▶ What you should do: Write the listing out again, exactly as it appears.

▶ Records to use:
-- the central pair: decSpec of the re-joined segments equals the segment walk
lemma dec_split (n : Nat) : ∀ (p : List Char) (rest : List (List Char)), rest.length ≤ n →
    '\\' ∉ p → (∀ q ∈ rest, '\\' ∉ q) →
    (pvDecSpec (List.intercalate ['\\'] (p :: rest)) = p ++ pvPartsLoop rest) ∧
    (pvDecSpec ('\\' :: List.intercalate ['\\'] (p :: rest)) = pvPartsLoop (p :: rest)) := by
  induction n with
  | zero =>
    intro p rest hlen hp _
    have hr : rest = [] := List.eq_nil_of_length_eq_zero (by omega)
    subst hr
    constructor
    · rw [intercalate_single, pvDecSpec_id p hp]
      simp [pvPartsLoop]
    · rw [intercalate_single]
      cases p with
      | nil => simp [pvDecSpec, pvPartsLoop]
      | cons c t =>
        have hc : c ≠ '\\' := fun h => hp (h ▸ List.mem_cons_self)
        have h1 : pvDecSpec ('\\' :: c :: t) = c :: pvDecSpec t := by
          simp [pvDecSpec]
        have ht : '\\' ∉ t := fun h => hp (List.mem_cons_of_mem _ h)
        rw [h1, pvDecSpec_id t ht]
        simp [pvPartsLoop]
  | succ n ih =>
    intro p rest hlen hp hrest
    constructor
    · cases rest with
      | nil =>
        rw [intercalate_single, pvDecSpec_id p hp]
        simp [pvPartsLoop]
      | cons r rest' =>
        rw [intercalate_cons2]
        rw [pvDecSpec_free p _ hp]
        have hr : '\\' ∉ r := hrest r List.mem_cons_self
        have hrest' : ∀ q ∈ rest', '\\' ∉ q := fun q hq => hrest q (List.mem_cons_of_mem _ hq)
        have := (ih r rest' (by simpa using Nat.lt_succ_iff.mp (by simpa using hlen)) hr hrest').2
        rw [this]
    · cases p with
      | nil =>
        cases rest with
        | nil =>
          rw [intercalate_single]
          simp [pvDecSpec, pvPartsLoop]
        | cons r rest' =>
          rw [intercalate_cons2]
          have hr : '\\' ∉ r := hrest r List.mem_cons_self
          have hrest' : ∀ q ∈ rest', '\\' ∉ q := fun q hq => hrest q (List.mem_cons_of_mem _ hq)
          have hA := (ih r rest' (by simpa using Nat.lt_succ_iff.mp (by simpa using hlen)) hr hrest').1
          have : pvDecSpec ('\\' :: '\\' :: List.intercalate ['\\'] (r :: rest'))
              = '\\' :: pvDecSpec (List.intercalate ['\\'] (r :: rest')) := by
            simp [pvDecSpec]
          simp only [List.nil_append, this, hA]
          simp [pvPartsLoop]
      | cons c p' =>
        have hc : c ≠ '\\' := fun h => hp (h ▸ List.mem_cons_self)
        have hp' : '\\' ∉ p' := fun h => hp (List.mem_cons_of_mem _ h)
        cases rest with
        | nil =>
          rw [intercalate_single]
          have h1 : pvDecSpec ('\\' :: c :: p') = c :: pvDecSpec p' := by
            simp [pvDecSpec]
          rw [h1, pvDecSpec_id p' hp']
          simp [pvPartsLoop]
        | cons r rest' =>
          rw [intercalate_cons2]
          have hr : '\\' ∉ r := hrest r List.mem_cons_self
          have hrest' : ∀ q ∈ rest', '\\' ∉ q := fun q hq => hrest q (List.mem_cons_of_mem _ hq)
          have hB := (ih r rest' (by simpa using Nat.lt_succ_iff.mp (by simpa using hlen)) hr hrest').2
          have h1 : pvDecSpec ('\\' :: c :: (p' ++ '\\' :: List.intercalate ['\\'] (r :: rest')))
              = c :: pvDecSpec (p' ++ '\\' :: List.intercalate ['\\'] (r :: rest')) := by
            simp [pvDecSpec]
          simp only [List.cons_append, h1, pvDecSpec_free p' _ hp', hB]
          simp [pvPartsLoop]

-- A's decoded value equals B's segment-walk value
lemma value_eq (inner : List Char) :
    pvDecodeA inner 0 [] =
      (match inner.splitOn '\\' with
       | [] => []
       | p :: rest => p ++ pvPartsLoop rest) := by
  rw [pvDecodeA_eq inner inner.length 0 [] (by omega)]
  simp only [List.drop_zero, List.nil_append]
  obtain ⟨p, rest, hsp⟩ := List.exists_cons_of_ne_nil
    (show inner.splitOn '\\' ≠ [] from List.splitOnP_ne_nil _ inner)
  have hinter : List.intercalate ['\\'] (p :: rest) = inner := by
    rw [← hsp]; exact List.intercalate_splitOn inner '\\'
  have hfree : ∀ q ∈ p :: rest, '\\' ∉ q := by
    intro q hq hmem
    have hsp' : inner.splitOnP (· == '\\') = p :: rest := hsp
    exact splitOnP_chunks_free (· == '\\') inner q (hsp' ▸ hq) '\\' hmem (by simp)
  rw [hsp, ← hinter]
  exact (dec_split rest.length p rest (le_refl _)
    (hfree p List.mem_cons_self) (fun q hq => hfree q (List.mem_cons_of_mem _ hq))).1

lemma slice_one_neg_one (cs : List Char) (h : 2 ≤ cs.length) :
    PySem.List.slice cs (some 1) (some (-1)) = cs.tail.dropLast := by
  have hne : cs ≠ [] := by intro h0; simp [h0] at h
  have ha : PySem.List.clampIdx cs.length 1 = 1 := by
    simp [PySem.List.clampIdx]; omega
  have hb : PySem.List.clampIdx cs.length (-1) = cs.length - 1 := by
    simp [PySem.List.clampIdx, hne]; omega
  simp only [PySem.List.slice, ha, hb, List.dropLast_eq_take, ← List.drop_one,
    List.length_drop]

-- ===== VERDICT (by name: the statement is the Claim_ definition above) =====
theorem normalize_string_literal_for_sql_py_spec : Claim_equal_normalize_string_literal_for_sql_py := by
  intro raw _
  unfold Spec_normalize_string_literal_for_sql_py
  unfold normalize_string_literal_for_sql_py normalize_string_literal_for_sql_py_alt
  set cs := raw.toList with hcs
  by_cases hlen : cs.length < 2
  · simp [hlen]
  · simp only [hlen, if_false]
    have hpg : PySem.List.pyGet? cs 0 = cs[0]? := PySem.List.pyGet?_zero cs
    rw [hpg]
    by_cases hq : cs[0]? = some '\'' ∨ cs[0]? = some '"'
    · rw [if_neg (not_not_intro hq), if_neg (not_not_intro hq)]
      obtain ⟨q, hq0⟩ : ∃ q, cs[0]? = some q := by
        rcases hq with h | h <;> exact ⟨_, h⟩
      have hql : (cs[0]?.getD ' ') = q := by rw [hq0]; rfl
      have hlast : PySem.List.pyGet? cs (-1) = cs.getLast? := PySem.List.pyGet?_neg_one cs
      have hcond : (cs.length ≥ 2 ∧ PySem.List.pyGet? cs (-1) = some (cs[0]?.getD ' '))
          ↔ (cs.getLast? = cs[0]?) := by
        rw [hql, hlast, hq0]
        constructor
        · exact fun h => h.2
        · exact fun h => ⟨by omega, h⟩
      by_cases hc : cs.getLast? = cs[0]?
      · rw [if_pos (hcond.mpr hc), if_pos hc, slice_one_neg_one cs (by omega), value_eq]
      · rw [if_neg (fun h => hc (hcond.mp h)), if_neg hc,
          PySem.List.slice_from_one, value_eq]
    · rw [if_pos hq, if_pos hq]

▶ Reply to the task:
-- the central pair: decSpec of the re-joined segments equals the segment walk
lemma dec_split (n : Nat) : ∀ (p : List Char) (rest : List (List Char)), rest.length ≤ n →
    '\\' ∉ p → (∀ q ∈ rest, '\\' ∉ q) →
    (pvDecSpec (List.intercalate ['\\'] (p :: rest)) = p ++ pvPartsLoop rest) ∧
    (pvDecSpec ('\\' :: List.intercalate ['\\'] (p :: rest)) = pvPartsLoop (p :: rest)) := by
  induction n with
  | zero =>
    intro p rest hlen hp _
    have hr : rest = [] := List.eq_nil_of_length_eq_zero (by omega)
    subst hr
    constructor
    · rw [intercalate_single, pvDecSpec_id p hp]
      simp [pvPartsLoop]
    · rw [intercalate_single]
      cases p with
      | nil => simp [pvDecSpec, pvPartsLoop]
      | cons c t =>
        have hc : c ≠ '\\' := fun h => hp (h ▸ List.mem_cons_self)
        have h1 : pvDecSpec ('\\' :: c :: t) = c :: pvDecSpec t := by
          simp [pvDecSpec]
        have ht : '\\' ∉ t := fun h => hp (List.mem_cons_of_mem _ h)
        rw [h1, pvDecSpec_id t ht]
        simp [pvPartsLoop]
  | succ n ih =>
    intro p rest hlen hp hrest
    constructor
    · cases rest with
      | nil =>
        rw [intercalate_single, pvDecSpec_id p hp]
        simp [pvPartsLoop]
      | cons r rest' =>
        rw [intercalate_cons2]
        rw [pvDecSpec_free p _ hp]
        have hr : '\\' ∉ r := hrest r List.mem_cons_self
        have hrest' : ∀ q ∈ rest', '\\' ∉ q := fun q hq => hrest q (List.mem_cons_of_mem _ hq)
        have := (ih r rest' (by simpa using Nat.lt_succ_iff.mp (by simpa using hlen)) hr hrest').2
        rw [this]
    · cases p with
      | nil =>
        cases rest with
        | nil =>
          rw [intercalate_single]
          simp [pvDecSpec, pvPartsLoop]
        | cons r rest' =>
          rw [intercalate_cons2]
          have hr : '\\' ∉ r := hrest r List.mem_cons_self
          have hrest' : ∀ q ∈ rest', '\\' ∉ q := fun q hq => hrest q (List.mem_cons_of_mem _ hq)
          have hA := (ih r rest' (by simpa using Nat.lt_succ_iff.mp (by simpa using hlen)) hr hrest').1
          have : pvDecSpec ('\\' :: '\\' :: List.intercalate ['\\'] (r :: rest'))
              = '\\' :: pvDecSpec (List.intercalate ['\\'] (r :: rest')) := by
            simp [pvDecSpec]
          simp only [List.nil_append, this, hA]
          simp [pvPartsLoop]
      | cons c p' =>
        have hc : c ≠ '\\' := fun h => hp (h ▸ List.mem_cons_self)
        have hp' : '\\' ∉ p' := fun h => hp (List.mem_cons_of_mem _ h)
        cases rest with
        | nil =>
          rw [intercalate_single]
          have h1 : pvDecSpec ('\\' :: c :: p') = c :: pvDecSpec p' := by
            simp [pvDecSpec]
          rw [h1, pvDecSpec_id p' hp']
          simp [pvPartsLoop]
        | cons r rest' =>
          rw [intercalate_cons2]
          have hr : '\\' ∉ r := hrest r List.mem_cons_self
          have hrest' : ∀ q ∈ rest', '\\' ∉ q := fun q hq => hrest q (List.mem_cons_of_mem _ hq)
          have hB := (ih r rest' (by simpa using Nat.lt_succ_iff.mp (by simpa using hlen)) hr hrest').2
          have h1 : pvDecSpec ('\\' :: c :: (p' ++ '\\' :: List.intercalate ['\\'] (r :: rest')))
              = c :: pvDecSpec (p' ++ '\\' :: List.intercalate ['\\'] (r :: rest')) := by
            simp [pvDecSpec]
          simp only [List.cons_append, h1, pvDecSpec_free p' _ hp', hB]
          simp [pvPartsLoop]

-- A's decoded value equals B's segment-walk value
lemma value_eq (inner : List Char) :
    pvDecodeA inner 0 [] =
      (match inner.splitOn '\\' with
       | [] => []
       | p :: rest => p ++ pvPartsLoop rest) := by
  rw [pvDecodeA_eq inner inner.length 0 [] (by omega)]
  simp only [List.drop_zero, List.nil_append]
  obtain ⟨p, rest, hsp⟩ := List.exists_cons_of_ne_nil
    (show inner.splitOn '\\' ≠ [] from List.splitOnP_ne_nil _ inner)
  have hinter : List.intercalate ['\\'] (p :: rest) = inner := by
    rw [← hsp]; exact List.intercalate_splitOn inner '\\'
  have hfree : ∀ q ∈ p :: rest, '\\' ∉ q := by
    intro q hq hmem
    have hsp' : inner.splitOnP (· == '\\') = p :: rest := hsp
    exact splitOnP_chunks_free (· == '\\') inner q (hsp' ▸ hq) '\\' hmem (by simp)
  rw [hsp, ← hinter]
  exact (dec_split rest.length p rest (le_refl _)
    (hfree p List.mem_cons_self) (fun q hq => hfree q (List.mem_cons_of_mem _ hq))).1

lemma slice_one_neg_one (cs : List Char) (h : 2 ≤ cs.length) :
    PySem.List.slice cs (some 1) (some (-1)) = cs.tail.dropLast := by
  have hne : cs ≠ [] := by intro h0; simp [h0] at h
  have ha : PySem.List.clampIdx cs.length 1 = 1 := by
    simp [PySem.List.clampIdx]; omega
  have hb : PySem.List.clampIdx cs.length (-1) = cs.length - 1 := by
    simp [PySem.List.clampIdx, hne]; omega
  simp only [PySem.List.slice, ha, hb, List.dropLast_eq_take, ← List.drop_one,
    List.length_drop]

-- ===== VERDICT (by name: the statement is the Claim_ definition above) =====
theorem normalize_string_literal_for_sql_py_spec : Claim_equal_normalize_string_literal_for_sql_py := by
  intro raw _
  unfold Spec_normalize_string_literal_for_sql_py
  unfold normalize_string_literal_for_sql_py normalize_string_literal_for_sql_py_alt
  set cs := raw.toList with hcs
  by_cases hlen : cs.length < 2
  · simp [hlen]
  · simp only [hlen, if_false]
    have hpg : PySem.List.pyGet? cs 0 = cs[0]? := PySem.List.pyGet?_zero cs
    rw [hpg]
    by_cases hq : cs[0]? = some '\'' ∨ cs[0]? = some '"'
    · rw [if_neg (not_not_intro hq), if_neg (not_not_intro hq)]
      obtain ⟨q, hq0⟩ : ∃ q, cs[0]? = some q := by
        rcases hq with h | h <;> exact ⟨_, h⟩
      have hql : (cs[0]?.getD ' ') = q := by rw [hq0]; rfl
      have hlast : PySem.List.pyGet? cs (-1) = cs.getLast? := PySem.List.pyGet?_neg_one cs
      have hcond : (cs.length ≥ 2 ∧ PySem.List.pyGet? cs (-1) = some (cs[0]?.getD ' '))
          ↔ (cs.getLast? = cs[0]?) := by
        rw [hql, hlast, hq0]
        constructor
        · exact fun h => h.2
        · exact fun h => ⟨by omega, h⟩
      by_cases hc : cs.getLast? = cs[0]?
      · rw [if_pos (hcond.mpr hc), if_pos hc, slice_one_neg_one cs (by omega), value_eq]
      · rw [if_neg (fun h => hc (hcond.mp h)), if_neg hc,
          PySem.List.slice_from_one, value_eq]
    · rw [if_pos hq, if_pos hq]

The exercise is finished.